Tableaux '98 benchmarks, logic K

June 1999

These benchmarks consist of nine provable parameterized formulas (ending with ``_p'') and nine unprovable parameterized formulas (ending with ``_n''). For each parameterized formula A(n), the test consists in determining the greatest natural number n <= 21 satisfying the following two conditions:

the prover returns the correct result for the formulas A(1), A(2), ..., A(n) in less than 100 seconds, and
the prover cannot do the formula A(n+1) in less than 100 seconds or n=21.

Even though it has been proved that most of these tests can be easily solved by current solvers, they are still interesting because:

they are not extended cnf formulas, and
some of these tests have not been solved yet.
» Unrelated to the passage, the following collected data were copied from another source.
-- pv_equiv track=rewrite | github.com/cjarchibald/cosmo-codenames-25 | utils.py | format_guesses
-- ===== SOURCE A (Python) =====
-- def format_guesses(color_list, limit):
--     categories = [0,0,0,0]
--
--     for i, color in enumerate(color_list):
--         if i >= limit: break
--         categories[color] +=1
--         if color != 0:
--             break
--     return categories
-- ===== SOURCE B (Python) =====
-- def format_guesses(color_list, limit):
--     # Different decomposition: compute the effective prefix length, locate the
--     # first nonzero color by index, and build the result directly (no counting loop).
--     n = max(0, min(limit, len(color_list)))
--     idx = next((i for i in range(n) if color_list[i] != 0), None)
--     categories = [0, 0, 0, 0]
--     if idx is None:
--         categories[0] = n
--     else:
--         categories[0] = idx
--         categories[color_list[idx]] += 1
--     return categories
-- ===== Notes on version B (the rewrite author's own statement) =====
-- stated objective: alternative
-- what changed: Replaces A's stateful counting loop (increment categories[color] per element, break on nonzero) by a direct construction: clamp the prefix length n = max(0, min(limit, len)), find the index of the first nonzero color in that prefix, and build [idx-or-n, 0, 0, 0] plus one increment at the found color.
import Mathlib
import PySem

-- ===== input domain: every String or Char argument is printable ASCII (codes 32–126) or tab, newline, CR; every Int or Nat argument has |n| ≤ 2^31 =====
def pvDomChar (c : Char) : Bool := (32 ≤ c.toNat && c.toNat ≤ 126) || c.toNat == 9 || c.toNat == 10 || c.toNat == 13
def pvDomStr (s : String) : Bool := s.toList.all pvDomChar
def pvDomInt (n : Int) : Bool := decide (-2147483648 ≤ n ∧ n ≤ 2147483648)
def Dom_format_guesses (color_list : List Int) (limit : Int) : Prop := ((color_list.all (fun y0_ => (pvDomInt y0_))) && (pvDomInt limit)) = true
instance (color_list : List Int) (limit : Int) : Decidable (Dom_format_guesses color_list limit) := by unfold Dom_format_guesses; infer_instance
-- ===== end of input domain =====

-- B rebuilds the result from the clamped prefix length and the index of the first
-- nonzero color instead of A's stateful counting loop; return values agree on Pre_.

-- ===== PORT A =====
-- categories[color] += 1 : Python get-then-set with a possibly negative index;
-- exact (via pyGetD/pySetD defaults) whenever -4 ≤ color ≤ 3, which Pre_ guarantees
-- for every color actually accessed (out-of-range colors raise IndexError in Python).
def pyIncr (cats : List Int) (c : Int) : List Int :=
  PySem.List.pySetD cats c (PySem.List.pyGetD cats c 0 + 1)

def fgA_loop (limit : Int) (cats : List Int) (i : Nat) : List Int → List Int
  | [] => cats
  | c :: rest =>
    if (i : Int) ≥ limit then cats
    else
      let cats' := pyIncr cats c
      if c ≠ 0 then cats' else fgA_loop limit cats' (i + 1) rest

def format_guesses (color_list : List Int) (limit : Int) : List Int :=
  fgA_loop limit [0, 0, 0, 0] 0 color_list

-- ===== PORT B =====
def format_guesses_alt (color_list : List Int) (limit : Int) : List Int :=
  let n : Nat := (max 0 (min limit (color_list.length : Int))).toNat
  let pre := color_list.take n
  match pre.findIdx? (fun c => c != 0) with
  | none => [(n : Int), 0, 0, 0]
  | some i => pyIncr [(i : Int), 0, 0, 0] (pre.getD i 0)

-- ===== PRECONDITION & SPEC =====
-- Pre_ excludes exactly the inputs on which Python A raises IndexError: those whose
-- first nonzero color within the clamped prefix lies outside the valid index range
-- [-4, 3] of the 4-element categories list (B raises there as well).
def preB (color_list : List Int) (limit : Int) : Bool :=
  match (color_list.take (max 0 (min limit (color_list.length : Int))).toNat).find? (fun c => c != 0) with
  | some c => decide (-4 ≤ c ∧ c ≤ 3)
  | none => true

def Pre_format_guesses (color_list : List Int) (limit : Int) : Prop := preB color_list limit = true
instance (color_list : List Int) (limit : Int) : Decidable (Pre_format_guesses color_list limit) := by
  unfold Pre_format_guesses; infer_instance

def pvWitness_format_guesses : List Int × Int := ([0, 0, 1, 2], 5)

def Spec_format_guesses (color_list : List Int) (limit : Int) (out : List Int) : Prop := out = format_guesses_alt color_list limit
instance (color_list : List Int) (limit : Int) (out : List Int) : Decidable (Spec_format_guesses color_list limit out) := by unfold Spec_format_guesses; infer_instance

-- ===== CLAIM (what is proved, stated in full; the proofs are below) =====
def Claim_equal_format_guesses : Prop := ∀ (color_list : List Int) (limit : Int), Dom_format_guesses color_list limit → Pre_format_guesses color_list limit → Spec_format_guesses color_list limit (format_guesses color_list limit)

-- ===== LEMMAS AND PROOFS =====

-- B's result as a function of an accumulated leading-zero count k (proof-only helper).
def altK (color_list : List Int) (limit : Int) (k : Int) : List Int :=
  let n : Nat := (max 0 (min limit (color_list.length : Int))).toNat
  let pre := color_list.take n
  match pre.findIdx? (fun c => c != 0) with
  | none => [k + (n : Int), 0, 0, 0]
  | some i => pyIncr [k + (i : Int), 0, 0, 0] (pre.getD i 0)

lemma pyIncr_zero (k : Int) : pyIncr [k, 0, 0, 0] 0 = [k + 1, 0, 0, 0] := by
  simp [pyIncr, PySem.List.pySetD_of_nonneg, PySem.List.pyGetD_zero_cons]

lemma fgA_loop_cons_stop (limit : Int) (cats : List Int) (i : Nat) (c : Int) (rest : List Int)
    (h : (i : Int) ≥ limit) : fgA_loop limit cats i (c :: rest) = cats := by
  simp only [fgA_loop, if_pos h]

lemma fgA_loop_cons_zero (limit : Int) (cats : List Int) (i : Nat) (rest : List Int)
    (h : ¬ (i : Int) ≥ limit) :
    fgA_loop limit cats i ((0 : Int) :: rest) = fgA_loop limit (pyIncr cats 0) (i + 1) rest := by
  simp only [fgA_loop, if_neg h]
  simp

lemma fgA_loop_cons_nz (limit : Int) (cats : List Int) (i : Nat) (c : Int) (rest : List Int)
    (h : ¬ (i : Int) ≥ limit) (hc : c ≠ 0) :
    fgA_loop limit cats i (c :: rest) = pyIncr cats c := by
  simp only [fgA_loop, if_neg h, if_pos hc]

lemma fgA_loop_shift (l : List Int) : ∀ (limit : Int) (cats : List Int) (i : Nat),
    fgA_loop limit cats i l = fgA_loop (limit - i) cats 0 l := by
  induction l with
  | nil => intro limit cats i; simp [fgA_loop]
  | cons c rest ih =>
    intro limit cats i
    by_cases h : (i : Int) ≥ limit
    · rw [fgA_loop_cons_stop _ _ _ _ _ h,
        fgA_loop_cons_stop _ _ _ _ _ (by push_cast; omega)]
    · by_cases hc : c = 0
      · subst hc
        rw [fgA_loop_cons_zero _ _ _ _ h,
          fgA_loop_cons_zero _ _ _ _ (by push_cast; omega)]
        rw [ih limit _ (i + 1), ih (limit - i) _ (0 + 1)]
        congr 1
        push_cast
        ring
      · rw [fgA_loop_cons_nz _ _ _ _ _ h hc,
          fgA_loop_cons_nz _ _ _ _ _ (by push_cast; omega) hc]

lemma clamp_zero_of_nonpos (l : List Int) (limit : Int) (h : limit ≤ 0) :
    (max 0 (min limit (l.length : Int))).toNat = 0 := by omega

lemma altK_cons_zero (rest : List Int) (limit k : Int) (h : 0 < limit) :
    altK ((0 : Int) :: rest) limit k = altK rest (limit - 1) (k + 1) := by
  have hn : (max 0 (min limit (((0 : Int) :: rest).length : Int))).toNat =
      (max 0 (min (limit - 1) ((rest.length : Int)))).toNat + 1 := by
    simp only [List.length_cons]
    push_cast
    omega
  simp only [altK, hn, List.take_succ_cons, List.findIdx?_cons]
  simp only [bne_self_eq_false, Bool.false_eq_true, if_false]
  cases hf : (rest.take (max 0 (min (limit - 1) ((rest.length : Int)))).toNat).findIdx?
      (fun c => c != 0) with
  | none =>
    simp only [Option.map_none]
    push_cast
    ring_nf
  | some i =>
    simp only [Option.map_some, List.getD_cons_succ]
    congr 1
    push_cast
    ring_nf

lemma altK_cons_nz (rest : List Int) (limit k c : Int) (h : 0 < limit) (hc : c ≠ 0) :
    altK (c :: rest) limit k = pyIncr [k, 0, 0, 0] c := by
  have hn : (max 0 (min limit ((c :: rest).length : Int))).toNat =
      (max 0 (min (limit - 1) ((rest.length : Int)))).toNat + 1 := by
    simp only [List.length_cons]
    push_cast
    omega
  have hcb : (c != 0) = true := by simpa using hc
  simp only [altK, hn, List.take_succ_cons, List.findIdx?_cons, hcb, if_true]
  simp

lemma main_lemma (l : List Int) : ∀ (limit k : Int),
    fgA_loop limit [k, 0, 0, 0] 0 l = altK l limit k := by
  induction l with
  | nil =>
    intro limit k
    simp [fgA_loop, altK]
  | cons c rest ih =>
    intro limit k
    by_cases hl : limit ≤ 0
    · rw [fgA_loop_cons_stop _ _ _ _ _ (by push_cast; omega)]
      simp only [altK, clamp_zero_of_nonpos _ _ hl, List.take_zero, List.findIdx?_nil]
      simp
    · have hl' : ¬ ((0 : Nat) : Int) ≥ limit := by push_cast; omega
      by_cases hc : c = 0
      · subst hc
        rw [fgA_loop_cons_zero _ _ _ _ hl', pyIncr_zero, fgA_loop_shift]
        have : limit - ((0 + 1 : Nat) : Int) = limit - 1 := by push_cast; ring
        rw [this, ih (limit - 1) (k + 1), altK_cons_zero _ _ _ (by omega)]
      · rw [fgA_loop_cons_nz _ _ _ _ _ hl' hc, altK_cons_nz _ _ _ _ (by omega) hc]

-- ===== VERDICT (by name: the statement is the Claim_ definition above) =====
theorem format_guesses_spec : Claim_equal_format_guesses := by
  intro color_list limit _ _
  show format_guesses color_list limit = format_guesses_alt color_list limit
  unfold format_guesses format_guesses_alt
  rw [main_lemma]
  simp only [altK]
  cases hf : (color_list.take (max 0 (min limit ((color_list.length : Int)))).toNat).findIdx?
      (fun c => c != 0) with
  | none => simp
  | some i => simp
In the table, we report the CPU time requested by the system to solve the last instance A(n). For TA, we do not take into account the time needed to compute the first order formula A*(n) corresponding to A(n) (which is negligible), but we do take into account the time requested by FLOTTER to convert A*(n) into a set Cl(A*(n)) of clauses (reported in the FLOTTER column), and the time requested by SPASS to determine the consistency or inconsistency of Cl(A*(n)) (reported in the SPASS column). Furthermore, we stopped TA on A(n) with n < 21, either because FLOTTER does not terminate gracefully when computing Cl(A*(n+1)), or because SPASS or FLOTTER exceed the 100 seconds time limit. In the table, these three cases correspond to the rows in which the value for n/SPASS/FLOTTER respectively is underlined.

Test	*SAT 1.2 (-k1 -e -m6)		DLP 3.1		TA 1.4
Test	Size	Time	Size	Time	Size	SPASS	FLOTTER
k_branch_n	12	94.49	12	52.29	6	84.21	12.23
k_branch_p	21	0.21	18	44.56	6	51.95	13.81
k_d4_n	21	2.87	21	3.43	14	1.14	42.92
k_d4_p	21	0.06	21	0.17	15	0.64	70.47
k_dum_n	21	0.12	21	0.13	16	1.75	64.07
k_dum_p	21	0.04	21	0.07	17	3.32	61.67
k_grz_n	21	0.01	21	0.20	21	0.16	0.17
k_grz_p	21	0.04	21	0.11	21	0.35	0.16
k_lin_n	21	47.80	21	0.70	21	16.07	63.94
k_lin_p	21	0.01	21	0.08	21	1.03	8.21
k_path_n	21	0.96	21	1.29	4	58.70	2.14
k_path_p	21	0.72	21	1.19	5	22.85	2.18
k_ph_n	12	0.60	9	40.16	9	45.21	9.92
k_ph_p	8	48.54	6	11.34	6	42.19	0.97
k_poly_n	21	2.25	21	0.65	4	1.23	7.86
k_poly_p	21	1.73	21	0.34	5	2.48	51.00
k_t4p_n	21	1.28	21	0.45	9	3.37	84.35
k_t4p_p	21	0.29	21	0.21	16	3.91	84.75

As can be observed from the table, the three systems are able to solve all the instances of a formula in four cases (the green colored entries in the table). *SAT and DLP are able to solve all the instances except for k_branch_n, k_branch_p, k_ph_n, k_ph_p (the red colored entries in the table). Except for the first of these four parameterized formulas, *SAT is able to solve more instances than DLP. For k_branch_n, both *SAT and DLP are able to solve the 12th instance, with DLP taking less time than *SAT to solve it.